На следующий день Юра возился с приборами и старался ни о чем не думать. Нина стала в его мыслях далекой, чужой, непонятной. Привезли почту. На имя Певника был получен приказ по управлению: станцию на Вити ставили в пример, а ее сотрудникам объявлялась благодарность.
С этой почтой Юра получил письмо от Сымона Боровика со штемпелем далекого Владивостока на конверте. Письмо было веселое и смелое, как сам Юрин товарищ. Сымон писал о Великом океане, пассатах и тайфунах, морских штормах и о своих личных приключениях и заслугах во многих интересных делах.
От письма на душе у Юры стало еще тяжелей.
Был уже вечер, и Юра подумал, что, вероятно, сейчас Нина садится на поезд. Она идет с чемоданчиком к вагону, и рядом с ней тот высокий московский студент. Оба они красивые, веселые, смеются.
Дни потянулись однообразные, ужасно похожие один на другой. Начались метели, и снегу намело столько, что трудно было пробраться на площадку станции. Без лыж до Бабиновичей теперь нужно было идти часа три.
Вечерами, как всегда, пили чай с малиновым вареньем. Хозяйка вспоминала дни своей молодости, Певник молча шмыгал носом, а Юра чувствовал, как все его существо наполняется протестом против уклада жизни в этой семье.
— Теперь зима, Юрий, — сказала в один из таких вечеров хозяйка. — Продукты стали дороже. Поэтому я за стол буду на полсотни больше высчитывать. Это до лета только, — с серьезным видом добавила она.
Юра молча в знак согласия кивнул головой.
Так же, как прежде, юноша бегал к приборам, составлял сводки, но всю эту работу проделывал почти механически. Однажды вечером, когда во дворе бушевала вьюга, а на диване с вязаньем в руках громко храпела Ольга Аполлоновна, Юра написал заявление. Он объяснял начальнику управления, что думает учиться, а потому просит перевести его на другую станцию, ближе к городу. На следующий день Юра сам отнес заявление в Бабиновичи и бросил в почтовый вагон.
Весна пришла стремительная, быстрая. За какую-нибудь неделю снег согнало даже в лесу. Вить помолодела, стала проворней, ее волны весело перекатывались под нависшими ольхами.
Пришло письмо из управления. Начальник писал, что при первой возможности Юру переведут на другую станцию, но при условии, что он проработает на Вити не менее года. Певник ходил хмурый. Видимо, он уже все знал.
Весной Юра ожил. Он чаще ходил в Бабиновичи и, когда выдавалось свободное время, любил вечерами стоять на станции. Проносились поезда, останавливаясь иногда в Бабиновичах на какую-нибудь минуту. Юра не раз ловил себя на мысли, что, может, и он скоро уедет и уже никогда не вернется на Вить.
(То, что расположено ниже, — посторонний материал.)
-- pv_equiv track=rewrite | github.com/Lu4nAlmeida/3-Players-Tic-Tac-Toe | mybot.py | center_moves
-- ===== SOURCE A (Python) =====
-- def center_moves(moves):
--     center_moves = []
--     other_moves = []
--     for move in moves:
--         row, col = move
--         if (row > 0 and col > 0) and (row < 3 and col < 3):
--             center_moves.append(move)
--         else:
--             other_moves.append(move)
--
--     return center_moves + other_moves
-- ===== SOURCE B (Python) =====
-- def center_moves(moves):
--     return sorted(moves, key=lambda m: (lambda row, col: 0 if (row > 0 and col > 0) and (row < 3 and col < 3) else 1)(*m))
-- ===== Notes on version B (the rewrite author's own statement) =====
-- stated objective: idiomatic
-- what changed: Replaces the explicit two-bucket partition loop and list concatenation with a single stable sort keyed 0 for center squares and 1 otherwise, relying on sort stability to preserve within-group order.
import Mathlib
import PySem

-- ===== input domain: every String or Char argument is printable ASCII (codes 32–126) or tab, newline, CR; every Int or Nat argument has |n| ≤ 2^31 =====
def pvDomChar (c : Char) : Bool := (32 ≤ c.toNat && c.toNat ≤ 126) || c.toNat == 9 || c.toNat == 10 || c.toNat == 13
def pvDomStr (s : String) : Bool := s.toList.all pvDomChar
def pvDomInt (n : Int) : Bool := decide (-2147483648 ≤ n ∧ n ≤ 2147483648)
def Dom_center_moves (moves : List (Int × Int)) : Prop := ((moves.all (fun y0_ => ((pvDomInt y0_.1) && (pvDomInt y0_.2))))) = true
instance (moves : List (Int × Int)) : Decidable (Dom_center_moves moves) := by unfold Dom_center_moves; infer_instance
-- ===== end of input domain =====

-- B replaces A's two-bucket partition loop with one stable sort on a 0/1 "is not center" key (idiomatic; same return value, no speed claim).


-- ===== PORT A =====
-- A: one pass appending each move to a 'center' or an 'other' bucket, then concatenating the buckets.
def center_moves (moves : List (Int × Int)) : List (Int × Int) :=
  let p := moves.foldl
    (fun (acc : List (Int × Int) × List (Int × Int)) move =>
      if (move.1 > 0 ∧ move.2 > 0) ∧ (move.1 < 3 ∧ move.2 < 3) then
        (acc.1 ++ [move], acc.2)
      else
        (acc.1, acc.2 ++ [move]))
    ([], [])
  p.1 ++ p.2

-- ===== PORT B =====
-- B: the sort key — 0 for a center square, 1 otherwise (the lambda in Source B).
def centerKey (m : Int × Int) : Int :=
  if (m.1 > 0 ∧ m.2 > 0) ∧ (m.1 < 3 ∧ m.2 < 3) then 0 else 1

def center_moves_alt (moves : List (Int × Int)) : List (Int × Int) :=
  PySem.List.sorted moves centerKey

-- ===== PRECONDITION & SPEC =====
def Spec_center_moves (moves : List (Int × Int)) (out : List (Int × Int)) : Prop := out = center_moves_alt moves
instance (moves : List (Int × Int)) (out : List (Int × Int)) : Decidable (Spec_center_moves moves out) := by unfold Spec_center_moves; infer_instance

-- ===== CLAIM (what is proved, stated in full; the proofs are below) =====
def Claim_equal_center_moves : Prop := ∀ (moves : List (Int × Int)), Dom_center_moves moves → Spec_center_moves moves (center_moves moves)

-- ===== LEMMAS AND PROOFS =====

-- the two filters (centers / others) both programs' results reduce to
def filC (moves : List (Int × Int)) : List (Int × Int) := moves.filter (fun m => decide (centerKey m = 0))
def filO (moves : List (Int × Int)) : List (Int × Int) := moves.filter (fun m => decide (centerKey m = 1))

theorem centerKey_cases (m : Int × Int) : centerKey m = 0 ∨ centerKey m = 1 := by
  unfold centerKey; split_ifs <;> simp

-- A's loop: the buckets accumulate exactly the two filters
theorem foldlA_eq (moves cs os : List (Int × Int)) :
    moves.foldl
      (fun (acc : List (Int × Int) × List (Int × Int)) move =>
        if (move.1 > 0 ∧ move.2 > 0) ∧ (move.1 < 3 ∧ move.2 < 3) then
          (acc.1 ++ [move], acc.2)
        else
          (acc.1, acc.2 ++ [move]))
      (cs, os) = (cs ++ filC moves, os ++ filO moves) := by
  induction moves generalizing cs os with
  | nil => simp [filC, filO]
  | cons x t ih =>
    by_cases h : (x.1 > 0 ∧ x.2 > 0) ∧ (x.1 < 3 ∧ x.2 < 3)
    · have hk : centerKey x = 0 := by unfold centerKey; rw [if_pos h]
      simp only [List.foldl_cons, if_pos h, ih]
      simp [filC, filO, hk, List.append_assoc]
    · have hk : centerKey x = 1 := by unfold centerKey; rw [if_neg h]
      simp only [List.foldl_cons, if_neg h, ih]
      simp [filC, filO, hk, List.append_assoc]

-- inserting a center element into centers ++ others puts it right after the centers
theorem insert_center (x : Int × Int) (hx : centerKey x = 0)
    (cs os : List (Int × Int)) (hc : ∀ c ∈ cs, centerKey c = 0) (ho : ∀ o ∈ os, centerKey o = 1) :
    PySem.List.insertBy (fun a b => decide (centerKey a < centerKey b)) x (cs ++ os)
      = (cs ++ [x]) ++ os := by
  induction cs with
  | nil =>
    cases os with
    | nil => simp [PySem.List.insertBy]
    | cons o os' =>
      have h1 : centerKey o = 1 := ho o (by simp)
      simp [PySem.List.insertBy, hx, h1]
  | cons c cs' ih =>
    have hc0 : centerKey c = 0 := hc c (by simp)
    have hrec := ih (fun y hy => hc y (List.mem_cons_of_mem c hy))
    simp [PySem.List.insertBy, hx, hc0, hrec]

-- inserting a non-center element appends it at the end
theorem insert_other (x : Int × Int) (hx : centerKey x = 1) (ys : List (Int × Int)) :
    PySem.List.insertBy (fun a b => decide (centerKey a < centerKey b)) x ys = ys ++ [x] := by
  apply PySem.List.insertBy_of_forall_not_before
  intro y _
  rcases centerKey_cases y with h | h <;> simp [hx, h]

-- B's insertion sort maintains "centers so far ++ others so far"
theorem foldlB_eq (moves cs os : List (Int × Int))
    (hc : ∀ c ∈ cs, centerKey c = 0) (ho : ∀ o ∈ os, centerKey o = 1) :
    moves.foldl
      (fun acc x => PySem.List.insertBy (fun a b => decide (centerKey a < centerKey b)) x acc)
      (cs ++ os) = (cs ++ filC moves) ++ (os ++ filO moves) := by
  induction moves generalizing cs os with
  | nil => simp [filC, filO]
  | cons x t ih =>
    rcases centerKey_cases x with hx | hx
    · rw [List.foldl_cons, insert_center x hx cs os hc ho]
      have hcs : ∀ c ∈ cs ++ [x], centerKey c = 0 := by
        intro c hcm
        rcases List.mem_append.1 hcm with h | h
        · exact hc c h
        · simp at h; simpa [h] using hx
      rw [ih (cs ++ [x]) os hcs ho]
      have h1 : filC (x :: t) = x :: filC t := by simp [filC, hx]
      have h0 : filO (x :: t) = filO t := by simp [filO, hx]
      rw [h1, h0]
      simp [List.append_assoc]
    · rw [List.foldl_cons, insert_other x hx (cs ++ os), List.append_assoc]
      have hos : ∀ o ∈ os ++ [x], centerKey o = 1 := by
        intro o hom
        rcases List.mem_append.1 hom with h | h
        · exact ho o h
        · simp at h; simpa [h] using hx
      rw [ih cs (os ++ [x]) hc hos]
      have h1 : filC (x :: t) = filC t := by simp [filC, hx]
      have h0 : filO (x :: t) = x :: filO t := by simp [filO, hx]
      rw [h1, h0]
      simp [List.append_assoc]

-- ===== VERDICT (by name: the statement is the Claim_ definition above) =====
theorem center_moves_spec : Claim_equal_center_moves := by
  intro moves _
  unfold Spec_center_moves center_moves center_moves_alt
  rw [PySem.List.sorted_eq_foldl_insertBy]
  have hB := foldlB_eq moves [] [] (by simp) (by simp)
  simp only [List.nil_append] at hB
  simp only [foldlA_eq moves [] [], List.nil_append, hB]
lemma grid_get (pa : List (List Int)) (w h : Int)
    (hPre : Pre_computeMedian5x3ZeroPadding pa w h) (hw : 0 < w)
    (a b : Int) (ha0 : 0 ≤ a) (ha1 : a ≤ h + 1) (hb0 : 0 ≤ b) (hb1 : b ≤ w + 3) :
    PySem.List.pyGetD (PySem.List.pyGetD (pvP1 pa w h) a []) b 0 = altVal pa w h (a-1) (b-2) := by
  obtain ⟨hPre1, hPre2⟩ := hPre
  have hzget : ∀ b' : Int, 0 ≤ b' → b' < w + 4 → PySem.List.pyGetD (aZeroRow w) b' 0 = 0 := by
    intro b' h0 h1
    exact PySem.List.pyGetD_map_pyRange_of_nonneg _ _ _ _ h0 h1
  have hlenM : ((PySem.List.pyRange 0 h 1).map
      (fun i => ([0, 0] : List Int) ++ (PySem.List.pyGet? pa i).getD [] ++ [0, 0])).length = h.toNat := by
    rw [List.length_map, PySem.List.length_pyRange_one]; omega
  have hlenP : (pvP1 pa w h).length = h.toNat + 2 := by
    unfold pvP1
    simp
  have houter : PySem.List.pyGetD (pvP1 pa w h) a [] = (pvP1 pa w h)[a.toNat]'(by omega) := by
    exact PySem.List.pyGetD_eq_getElem _ _ ha0 (by rw [hlenP]; push_cast; omega)
  rw [houter]
  by_cases hA0 : a = 0
  · subst hA0
    show PySem.List.pyGetD (aZeroRow w) b 0 = altVal pa w h (0-1) (b-2)
    rw [hzget b hb0 (by omega)]
    unfold altVal
    rw [if_neg (by omega)]
  · by_cases hAtop : a = h + 1
    · have hh0 : 0 ≤ h := by omega
      have hcast : a.toNat = h.toNat + 1 := by omega
      have hmain : (pvP1 pa w h)[a.toNat]'(by omega) = aZeroRow w := by
        unfold pvP1
        rw [List.getElem_append_right (by simp; omega)]
        simp [hcast]
      rw [hmain, hzget b hb0 (by omega)]
      unfold altVal
      rw [if_neg (by omega)]
    · -- 1 ≤ a ≤ h : a data row
      have ha1' : 1 ≤ a := by omega
      have hah : a ≤ h := by omega
      set k : Nat := (a - 1).toNat with hkdef
      have hka : a.toNat = k + 1 := by omega
      have hkh : k < h.toNat := by omega
      have hklen : k < pa.length := by omega
      have hdata : (pa.take h.toNat)[k]'(by simp; omega) = pa[k]'hklen := List.getElem_take
      have hdlen : ((pa[k]'hklen).length : Int) = w := by
        rw [← hdata]
        exact hPre2 hw _ (List.getElem_mem _)
      have hmain : (pvP1 pa w h)[a.toNat]'(by omega)
          = ([0, 0] : List Int) ++ (PySem.List.pyGet? pa ((0 : Int) + (k : Int))).getD [] ++ [0, 0] := by
        unfold pvP1
        rw [List.getElem_append_left (by simp; omega), List.getElem_cons]
        rw [dif_neg (by omega)]
        have hk2 : a.toNat - 1 = k := by omega
        rw [List.getElem_map, PySem.List.getElem_pyRange_one, hk2]
      have hget : (PySem.List.pyGet? pa ((0 : Int) + (k : Int))).getD [] = pa[k]'hklen := by
        rw [zero_add, PySem.List.pyGet?_natCast, List.getElem?_eq_getElem hklen]
        rfl
      rw [hmain, hget]
      set data : List Int := pa[k]'hklen with hddef
      have hrowlen : ((([0, 0] : List Int) ++ data ++ [0, 0]).length : Int) = w + 4 := by
        simp; omega
      have hbcast : b = ((b.toNat : Nat) : Int) := by omega
      rw [hbcast, PySem.List.pyGetD_natCast, List.getD_eq_getElem?_getD]
      unfold altVal
      have hcond : ((0 : Int) ≤ a - 1 ∧ a - 1 < h) := ⟨by omega, by omega⟩
      by_cases hbw : 2 ≤ b ∧ b ≤ w + 1
      · rw [if_pos ⟨hcond.1, hcond.2, by omega, by omega⟩]
        have hra : a - 1 = ((k : Nat) : Int) := by omega
        have hget2 : PySem.List.pyGetD pa (a-1) [] = data := by
          rw [hra, PySem.List.pyGetD_natCast, List.getD_eq_getElem?_getD,
              List.getElem?_eq_getElem hklen]
          rfl
        rw [hget2]
        have hb2cast : (b.toNat : Int) - 2 = (((b-2).toNat : Nat) : Int) := by omega
        rw [hb2cast, PySem.List.pyGetD_natCast, List.getD_eq_getElem?_getD]
        have hbn : b.toNat = (b-2).toNat + 1 + 1 := by omega
        rw [hbn, List.getElem?_append_left (by simp; omega)]
        rfl
      · rw [if_neg (by omega)]
        rcases (by omega : b = 0 ∨ b = 1 ∨ b = w + 2 ∨ b = w + 3) with hb | hb | hb | hb
        · subst hb; rfl
        · subst hb; rfl
        · rw [List.getElem?_append_right (by simp; omega)]
          have : b.toNat - (([0, 0] : List Int) ++ data).length = 0 := by simp; omega
          rw [this]
          rfl
        · rw [List.getElem?_append_right (by simp; omega)]
          have : b.toNat - (([0, 0] : List Int) ++ data).length = 1 := by simp; omega
          rw [this]
          rfl

lemma cell_eq (pa : List (List Int)) (w h : Int)
    (hPre : Pre_computeMedian5x3ZeroPadding pa w h)
    (i j : Int) (hi1 : 1 ≤ i) (hi2 : i ≤ h) (hj1 : 2 ≤ j) (hj2 : j < w + 2) :
    aCell (pvP1 pa w h) i j = altMedian pa w h (i-1) (j-2) := by
  have hw : 0 < w := by omega
  have G := grid_get pa w h hPre hw
  have hlist : aWindow (pvP1 pa w h) i j = altWindow pa w h (i-1) (j-2) := by
    rw [altWindow_eq]
    unfold aWindow
    rw [G (i-1) (j-2) (by omega) (by omega) (by omega) (by omega),
      G (i-1) (j-1) (by omega) (by omega) (by omega) (by omega),
      G (i-1) j (by omega) (by omega) (by omega) (by omega),
      G (i-1) (j+1) (by omega) (by omega) (by omega) (by omega),
      G (i-1) (j+2) (by omega) (by omega) (by omega) (by omega),
      G i (j-2) (by omega) (by omega) (by omega) (by omega),
      G i (j-1) (by omega) (by omega) (by omega) (by omega),
      G i j (by omega) (by omega) (by omega) (by omega),
      G i (j+1) (by omega) (by omega) (by omega) (by omega),
      G i (j+2) (by omega) (by omega) (by omega) (by omega),
      G (i+1) (j-2) (by omega) (by omega) (by omega) (by omega),
      G (i+1) (j-1) (by omega) (by omega) (by omega) (by omega),
      G (i+1) j (by omega) (by omega) (by omega) (by omega),
      G (i+1) (j+1) (by omega) (by omega) (by omega) (by omega),
      G (i+1) (j+2) (by omega) (by omega) (by omega) (by omega)]
    norm_num
    and_intros <;> congr 1 <;> omega
  unfold aCell altMedian
  rw [hlist]
  have h15 : (7 : Nat) < (altWindow pa w h (i-1) (j-2)).length := by
    rw [altWindow_eq]; simp
  have := sorted_get_eq_min_count (altWindow pa w h (i-1) (j-2)) 7 h15
  simpa using this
Идя однажды вдоль извилистого русла Вити, юноша остановился удивленный. На берегу были навалены бревна, горел костер, а плотники нестройно стучали топорами. Юра подошел ближе и увидел невысокого человека, который, судя по всему, руководил работой. Юра прошел мимо, не останавливаясь и ни о чем не спрашивая.
Спустя несколько дней человек с реки, у которого была смешная фамилия Глыба, зашел на метеостанцию.
— Так, говоришь, погода будет? — взглянув на барометр, спросил он Юру. — Только надолго ли?
— Давление нормальное, — ответил Юра. — Погода, возможно, удержится.
— Я к Певнику пришел, но, может, и вы мне поможете. Подводит нас сельэлектро: обещали прислать гидротехника и не присылают.
— Какого гидротехника? — Юра поднял от бумаг голову и посмотрел на Глыбу.
— Да ведь мы электростанцию строим. На берег Вити, может, видели, бревен навозили. Хотим до сенокоса обводной канал прокопать. Все измерения еще в прошлом году сделали и чертежи прислали. Но один я могу и не так сделать, ошибку допущу. Я ведь работаю только прорабом.
Юра окинул Глыбу веселым, любопытным взглядом.
— Может помочь и Певник, могу и я, если хотите, — смело сказал он. — Гидротехнику мы два года проходили, по ней был самый трудный экзамен.
— Конечно, — охотно согласился прораб. — Это ведь не что-нибудь. Только когда же будет у вас время?
— Завтра, — сказал Юра. — Я скажу Певнику, он отпустит.
Весть о том, что на Вити будет электростанция, расшевелила Юру. Просьба прораба повысила его настроение, и он сразу же рассказал обо всем Певнику, когда тот вернулся домой с охапкой ореховых палок под помидоры.